3) And then carrying out feature extraction and optimization on the effective signals in the muscle activity state, wherein the specific process is as follows:

the characteristic adopted by the characteristic extraction is a time characteristic, firstly effective signals are framed, the frame length is 30ms, the frame shift is 15 ms:

for each moving window, extracting four characteristic values, which are respectively:

wherein, N represents the number of numerical values contained in a moving window; xi is the ith numerical value of the current window; the characteristic dimensionality obtained after windowing characteristic extraction is carried out on a 5-channel effective signal is 520 dimensions;

here, considering that the activity of one muscle cluster affects the coarse activity of surrounding muscle clusters, the correlation exists in nature in the characteristics, the algorithm efficiency can be improved from a small amount of effective characteristics, then the characteristic dimension is optimized from 520 dimensions to 50 dimensions by using a linear discriminant analysis method (LDA), and information of high latitude is ensured by using a small amount of characteristic dimension, so that a classification result with similar or even same effect is obtained.
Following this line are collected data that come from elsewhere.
lemma table_getD (n j : Int) (h1 : 1 ≤ j) (hn : j ≤ n) :
    PySem.List.pyGetD (solveTable n) j 0 = countDivs j := by
  have h0 : (0:Int) ≤ j := by omega
  have hn1 : (1:Int) ≤ n := le_trans h1 hn
  have hjlen : j.toNat < (List.replicate (n+1).toNat (1:Int)).length := by
    simp [List.length_replicate]; omega
  unfold solveTable
  simp only [PySem.List.pyRepeat_singleton]
  set d0 : List Int := List.replicate (n+1).toNat (1:Int) with hd0
  set d1 : List Int := (PySem.List.pyRange 2 (n+1) 1).foldl (fun d k => PySem.List.pySetD d k 2) d0 with hd1
  have hlen1 : j.toNat < d1.length := by rw [hd1, len_setpass]; exact hjlen
  rw [getD_sieve n _ d1 j h0
      (fun k hk => by have := (PySem.List.mem_pyRange_one).mp hk; omega) hlen1]
  rw [hd1, getD_setpass _ _ _ h0
      (fun x hx => by have := (PySem.List.mem_pyRange_one).mp hx; omega) hjlen]
  have hbase : PySem.List.pyGetD d0 j 0 = 1 := by
    rw [PySem.List.pyGetD_of_nonneg _ _ h0, hd0, List.getD_replicate _ (by omega)]
  rw [hbase]
  have hmap : ∀ k ∈ PySem.List.pyRange 2 (PySem.Int.floordiv n 2 + 1) 1,
      ((PySem.List.pyRange (2*k) (n+1) k).count j : Int)
        = if (decide (2*k ≤ j ∧ k ∣ j)) = true then 1 else 0 := by
    intro k hk
    have hk2 : (2:Int) ≤ k := ((PySem.List.mem_pyRange_one).mp hk).1
    rw [count_pyRange_pos _ _ _ _ (by omega)]
    have hmem : j ∈ PySem.List.pyRange (2*k) (n+1) k ↔ (2*k ≤ j ∧ k ∣ j) := by
      rw [PySem.List.mem_pyRange_iff_of_pos (by omega)]
      constructor
      · rintro ⟨hA, hB, hC⟩; exact ⟨hA, (dvd_sub_two k j).mp hC⟩
      · rintro ⟨hA, hB⟩; exact ⟨hA, by omega, (dvd_sub_two k j).mpr hB⟩
    simp [hmem]
  rw [List.map_congr_left hmap, PySem.List.sum_map_ite_one_zero]
  unfold countDivs
  rw [PySem.List.foldl_if_add_one (fun d => PySem.Int.mod j d == 0)]
  by_cases hj2 : (2:Int) ≤ j
  · -- main case
    have hfd : PySem.Int.floordiv n 2 = n / 2 := PySem.Int.floordiv_eq_ediv_of_pos (by omega)
    rw [hfd]
    have hmemj : j ∈ PySem.List.pyRange 2 (n+1) 1 := (PySem.List.mem_pyRange_one).mpr ⟨hj2, by omega⟩
    rw [if_pos hmemj]
    have hsplitB : PySem.List.pyRange 1 (j+1) 1 = 1 :: (PySem.List.pyRange 2 j 1 ++ [j]) := by
      rw [PySem.List.pyRange_one_cons (by omega : (1:Int) < j+1)]
      norm_num
      rw [PySem.List.pyRange_one_succ_right (by omega : (2:Int) ≤ j)]
    rw [hsplitB]
    have hp1 : (PySem.Int.mod j 1 == 0) = true := by
      simp
    have hpj : (PySem.Int.mod j j == 0) = true := by
      simp [beq_iff_eq, PySem.Int.mod_eq_zero_iff_dvd]
    have htail1 : ∀ l' : List Int, (∀ k ∈ l', j < 2*k) →
        List.countP (fun k => decide (2*k ≤ j ∧ k ∣ j)) l' = 0 := by
      intro l' hl'
      refine List.countP_eq_zero.mpr ?_
      intro k hk hq
      simp only [decide_eq_true_eq] at hq
      have := hl' k hk; omega
    have hstep1 : List.countP (fun k => decide (2*k ≤ j ∧ k ∣ j)) (PySem.List.pyRange 2 (n/2+1) 1)
        = List.countP (fun k => decide (2*k ≤ j ∧ k ∣ j)) (PySem.List.pyRange 2 (j+1) 1) := by
      rcases le_total (j+1) (n/2+1) with hle | hlt
      · rw [PySem.List.pyRange_one_append 2 (j+1) (n/2+1) (by omega) hle, List.countP_append,
            htail1 (PySem.List.pyRange (j+1) (n/2+1) 1)
              (fun k hk => by have := (PySem.List.mem_pyRange_one).mp hk; omega)]
        simp
      · rw [PySem.List.pyRange_one_append 2 (n/2+1) (j+1) (by omega) hlt, List.countP_append,
            htail1 (PySem.List.pyRange (n/2+1) (j+1) 1)
              (fun k hk => by have := (PySem.List.mem_pyRange_one).mp hk; omega)]
        simp
    have hstep2 : List.countP (fun k => decide (2*k ≤ j ∧ k ∣ j)) (PySem.List.pyRange 2 (j+1) 1)
        = List.countP (fun k => decide (2*k ≤ j ∧ k ∣ j)) (PySem.List.pyRange 2 j 1) := by
      rw [PySem.List.pyRange_one_succ_right (by omega : (2:Int) ≤ j), List.countP_append]
      have : List.countP (fun k => decide (2*k ≤ j ∧ k ∣ j)) [j] = 0 := by
        refine List.countP_eq_zero.mpr ?_
        intro k hk hq
        simp only [List.mem_singleton] at hk
        subst hk
        simp only [decide_eq_true_eq] at hq
        omega
      rw [this]
      simp
    have hstep3 : List.countP (fun k => decide (2*k ≤ j ∧ k ∣ j)) (PySem.List.pyRange 2 j 1)
        = List.countP (fun d => PySem.Int.mod j d == 0) (PySem.List.pyRange 2 j 1) := by
      refine List.countP_congr ?_
      intro k hk
      have hb := (PySem.List.mem_pyRange_one).mp hk
      simp only [decide_eq_true_eq, beq_iff_eq, PySem.Int.mod_eq_zero_iff_dvd]
      constructor
      · rintro ⟨_, h⟩; exact h
      · intro h; exact ⟨div_upper k j hb.1 (by omega) h, h⟩
    rw [hstep1, hstep2, hstep3]
    rw [List.countP_cons, List.countP_append]
    simp only [List.countP_cons, List.countP_nil, hp1, hpj, if_true]
    push_cast; ring
  · -- j = 1
    have hj1 : j = 1 := by omega
    subst hj1
    have hc0 : List.countP (fun k => decide (2*k ≤ (1:Int) ∧ k ∣ 1)) (PySem.List.pyRange 2 (PySem.Int.floordiv n 2 + 1) 1) = 0 := by
      refine List.countP_eq_zero.mpr ?_
      intro k hk hq
      have := (PySem.List.mem_pyRange_one).mp hk
      simp only [decide_eq_true_eq] at hq
      omega
    rw [hc0]
    norm_num
    decide

-- ---- countDivs m = card of the divisor Finset of m.toNat ----

lemma countP_dvd_Ico (m : Int) (hm : 1 ≤ m) : ∀ (N : Int), 1 ≤ N →
    ((PySem.List.pyRange 1 N 1).countP (fun d => PySem.Int.mod m d == 0) : Int)
      = (((Finset.Ico 1 N.toNat).filter (fun x => x ∣ m.toNat)).card : Int) := by
  intro N hN
  induction N, hN using Int.le_induction with
  | base =>
    rw [PySem.List.pyRange_one_eq_nil (by omega)]
    simp
  | succ N hN ih =>
    rw [PySem.List.pyRange_one_succ_right (by omega), List.countP_append]
    have hNt : (N+1).toNat = N.toNat + 1 := by omega
    have h1N : 1 ≤ N.toNat := by omega
    rw [hNt, Nat.Ico_succ_right_eq_insert_Ico h1N, Finset.filter_insert]
    have hcN : (N.toNat : Int) = N := by omega
    have hcm : (m.toNat : Int) = m := by omega
    have hiff : (PySem.Int.mod m N == 0) = true ↔ N.toNat ∣ m.toNat := by
      rw [beq_iff_eq, PySem.Int.mod_eq_zero_iff_dvd]
      rw [← Int.natCast_dvd_natCast, hcN, hcm]
    by_cases hd : N.toNat ∣ m.toNat
    · have hb : (PySem.Int.mod m N == 0) = true := hiff.mpr hd
      rw [if_pos hd, Finset.card_insert_of_notMem (by simp)]
      simp only [List.countP_cons, List.countP_nil, hb, if_true]
      push_cast
      rw [ih]
    · have hb : ¬ (PySem.Int.mod m N == 0) = true := fun h => hd (hiff.mp h)
      rw [if_neg hd]
      simp only [List.countP_cons, List.countP_nil, hb]
      push_cast
      rw [ih]
      ring

lemma countDivs_eq_card (m : Int) (hm : 1 ≤ m) :
    countDivs m = ((m.toNat.divisors).card : Int) := by
  unfold countDivs
  rw [PySem.List.foldl_if_add_one (fun d => PySem.Int.mod m d == 0), zero_add]
  rw [countP_dvd_Ico m hm (m+1) (by omega)]
  have h : (m+1).toNat = m.toNat + 1 := by omega
  rw [h, Nat.divisors]

lemma sqrtCount_inv (m : Int) (hm : 1 ≤ m) : ∀ (k : Nat) (d cnt : Int), (m - d).toNat = k → 1 ≤ d →
    sqrtCount m d cnt = cnt
      + 2 * ((((m.toNat.divisors).filter (fun x => d.toNat ≤ x ∧ x*x < m.toNat)).card : Int))
      + ((((m.toNat.divisors).filter (fun x => d.toNat ≤ x ∧ x*x = m.toNat)).card : Int)) := by
  intro k
  induction k using Nat.strong_induction_on with
  | _ k ih =>
    intro d cnt hk hd
    have hcd : (d.toNat : Int) = d := by omega
    have hcm : (m.toNat : Int) = m := by omega
    rw [sqrtCount]
    by_cases hlt : d * d < m
    · rw [if_pos hlt]
      have hdm : d < m := by nlinarith [sq_nonneg (d - 1)]
      have hrec := ih (m - (d+1)).toNat (by omega) (d+1)
        (if PySem.Int.mod m d == 0 then cnt + 2 else cnt) rfl (by omega)
      rw [hrec]
      have hd1 : (d+1).toNat = d.toNat + 1 := by omega
      have hsqNat : d.toNat * d.toNat < m.toNat := by
        have : ((d.toNat * d.toNat : Nat) : Int) < ((m.toNat : Nat) : Int) := by
          push_cast; rw [hcd, hcm]; exact hlt
        exact_mod_cast this
      -- (i) the boundary filter is unchanged
      have hC : (m.toNat.divisors).filter (fun x => (d+1).toNat ≤ x ∧ x*x = m.toNat)
          = (m.toNat.divisors).filter (fun x => d.toNat ≤ x ∧ x*x = m.toNat) := by
        rw [hd1]
        refine Finset.filter_congr ?_
        intro x hx
        constructor
        · rintro ⟨h1, h2⟩; exact ⟨by omega, h2⟩
        · rintro ⟨h1, h2⟩
          refine ⟨?_, h2⟩
          rcases Nat.eq_or_lt_of_le h1 with he | hlt2
          · exfalso; rw [← he] at h2; omega
          · omega
      -- (ii) the strict filter splits off x = d.toNat
      have hsplit : (m.toNat.divisors).filter (fun x => d.toNat ≤ x ∧ x*x < m.toNat)
          = ((m.toNat.divisors).filter (fun x => x = d.toNat))
            ∪ ((m.toNat.divisors).filter (fun x => (d+1).toNat ≤ x ∧ x*x < m.toNat)) := by
        rw [hd1]
        ext x
        simp only [Finset.mem_union, Finset.mem_filter]
        constructor
        · rintro ⟨hxd, h1, h2⟩
          rcases Nat.eq_or_lt_of_le h1 with he | hlt2
          · exact Or.inl ⟨hxd, he.symm⟩
          · exact Or.inr ⟨hxd, by omega, h2⟩
        · rintro (⟨hxd, he⟩ | ⟨hxd, h1, h2⟩)
          · subst he; exact ⟨hxd, le_refl _, hsqNat⟩
          · exact ⟨hxd, by omega, h2⟩
      have hdisj : Disjoint ((m.toNat.divisors).filter (fun x => x = d.toNat))
          ((m.toNat.divisors).filter (fun x => (d+1).toNat ≤ x ∧ x*x < m.toNat)) := by
        rw [hd1]
        rw [Finset.disjoint_left]
        intro x hx1 hx2
        simp only [Finset.mem_filter] at hx1 hx2
        omega
      have hcardsplit : ((m.toNat.divisors).filter (fun x => d.toNat ≤ x ∧ x*x < m.toNat)).card
          = ((m.toNat.divisors).filter (fun x => x = d.toNat)).card
            + ((m.toNat.divisors).filter (fun x => (d+1).toNat ≤ x ∧ x*x < m.toNat)).card := by
        rw [hsplit, Finset.card_union_of_disjoint hdisj]
      have hsingle : ((m.toNat.divisors).filter (fun x => x = d.toNat)).card
          = if PySem.Int.mod m d == 0 then 1 else 0 := by
        rw [Finset.filter_eq']
        have hmemiff : d.toNat ∈ m.toNat.divisors ↔ (PySem.Int.mod m d == 0) = true := by
          rw [Nat.mem_divisors, beq_iff_eq, PySem.Int.mod_eq_zero_iff_dvd]
          constructor
          · rintro ⟨h1, _⟩
            have : (d.toNat : Int) ∣ (m.toNat : Int) := Int.natCast_dvd_natCast.mpr h1
            rwa [hcd, hcm] at this
          · intro h
            refine ⟨?_, by omega⟩
            rw [← Int.natCast_dvd_natCast, hcd, hcm]; exact h
        by_cases hb : (PySem.Int.mod m d == 0) = true
        · rw [if_pos (hmemiff.mpr hb), if_pos hb]; simp
        · rw [if_neg (fun h => hb (hmemiff.mp h)), if_neg hb]; simp
      rw [hC, hcardsplit, hsingle]
      by_cases hb : (PySem.Int.mod m d == 0) = true
      · rw [if_pos hb, if_pos hb]; push_cast; ring
      · rw [if_neg hb, if_neg hb]; push_cast; ring
    · rw [if_neg hlt]
      have hge : m ≤ d * d := by omega
      have hgeNat : m.toNat ≤ d.toNat * d.toNat := by
        have : ((m.toNat : Nat) : Int) ≤ ((d.toNat * d.toNat : Nat) : Int) := by
          push_cast; rw [hcd, hcm]; exact hge
        exact_mod_cast this
      have hA0 : ((m.toNat.divisors).filter (fun x => d.toNat ≤ x ∧ x*x < m.toNat)).card = 0 := by
        rw [Finset.card_eq_zero]
        refine Finset.filter_eq_empty_iff.mpr ?_
        rintro x hx ⟨h1, h2⟩
        have : d.toNat * d.toNat ≤ x * x := Nat.mul_le_mul h1 h1
        omega
      rw [hA0]
      by_cases heq : d * d = m
      · have hbeq : (d * d == m) = true := beq_iff_eq.mpr heq
        rw [if_pos hbeq]
        have heqNat : d.toNat * d.toNat = m.toNat := by
          have h' : ((d.toNat * d.toNat : Nat) : Int) = ((m.toNat : Nat) : Int) := by
            push_cast; rw [hcd, hcm]; exact heq
          exact_mod_cast h'
        have hC1 : ((m.toNat.divisors).filter (fun x => d.toNat ≤ x ∧ x*x = m.toNat)) = {d.toNat} := by
          ext x
          simp only [Finset.mem_filter, Finset.mem_singleton, Nat.mem_divisors]
          constructor
          · rintro ⟨_, h1, h2⟩
            rcases Nat.eq_or_lt_of_le h1 with he | hlt2
            · omega
            · exfalso
              have : (d.toNat + 1) * (d.toNat + 1) ≤ x * x := Nat.mul_le_mul hlt2 hlt2
              nlinarith
          · rintro rfl
            refine ⟨⟨⟨d.toNat, heqNat.symm⟩, by omega⟩, le_refl _, heqNat⟩
        rw [hC1]
        simp
      · have hbeq : ¬ (d * d == m) = true := fun h => heq (beq_iff_eq.mp h)
        rw [if_neg hbeq]
        have hne : m.toNat ≠ d.toNat * d.toNat := by
          intro h'
          apply heq
          have h'' : ((m.toNat : Nat) : Int) = ((d.toNat * d.toNat : Nat) : Int) := by
            exact_mod_cast h'
          push_cast at h''
          rw [hcd, hcm] at h''
          omega
        have hgt : m.toNat < d.toNat * d.toNat := by omega
        have hC0 : ((m.toNat.divisors).filter (fun x => d.toNat ≤ x ∧ x*x = m.toNat)).card = 0 := by
          rw [Finset.card_eq_zero]
          refine Finset.filter_eq_empty_iff.mpr ?_
          rintro x hx ⟨h1, h2⟩
          have : d.toNat * d.toNat ≤ x * x := Nat.mul_le_mul h1 h1
          omega
        rw [hC0]
        simp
4) Then, classifying and identifying the effective signals extracted by the features by adopting a consistency prediction algorithm based on random forests, and identifying corresponding instruction words, wherein the specific process comprises the following steps:

first, a random forest based definition A_nA closeness value (RandomForest proximity) P (i, j) between two samples is calculated in a random forest, i, j being 1Similarity between the samples can be defined by using the closeness value, a singular measurement function A of a consistency prediction algorithm is defined and used for calculating a singular value (Strengenses Score) α of a sample, and an ith sample z_iThe singular values of (a) can be calculated as follows:

α_i＝A_n({z₁，...，z_i-1，z_i+1，...，z_n}，z_i)

wherein the data in { } is unordered, z_i＝(x_i，y_i)，x_iFeatures representing an ith sample in the sample set; y is_iA label representing the specimen;

the singular metric function a based on random forests is defined as follows:

for sample (x)_i，y_i) Comprises the following steps:

A(x_i，y_i)＝A(x_i，y_i)^-/A(x_i，y_i)⁺

wherein the content of the first and second substances,

t_sfinger sample (x)_i，y_i) (ii) an s-th greater affinity value than samples in the subsequence of samples having the same tag as the sequence; j is a function of_sFinger sample (x)_i，y_i) (ii) an s-th greater affinity value than samples in the subsequence of samples with different tags to which it is tagged;

then, classifying and identifying the effective signals extracted by the features based on a consistency prediction algorithm of the random forest, wherein the specific process is as follows:

for a valid signal x_nFor which a hypothetical instruction tag y is set_nY, with a pre-collected and processed instruction sample set Z_t＝{(x₁，y₁)，...，(x_n-1，y_n-1) Generating a new sample sequence Z ═ Z_t，(x_n，y)}；

Applying A based on random forest definition to new sample sequence Z_n，A_nFeeding sampleEach sample in the sequence is assigned a singular value to form a singular value sequence

By combining singular values in a sequenceWith others

Comparing to obtain effective signal x_nCurrent hypothesis of confidence level of instruction tag y

P is above^yIs shown when x_nWhen the label of (a) is y, how consistent the sample is with the rest of the sample in the sample sequence, p^yThe greater the degree of consistency, the better;

then is the valid signal x_nResetting a new hypothetical instruction tag, repeating the above steps until all instructions are treated as hypothetical instruction tags, where p^yThe hypothetical instruction tag y with the largest value is considered as the recognition result.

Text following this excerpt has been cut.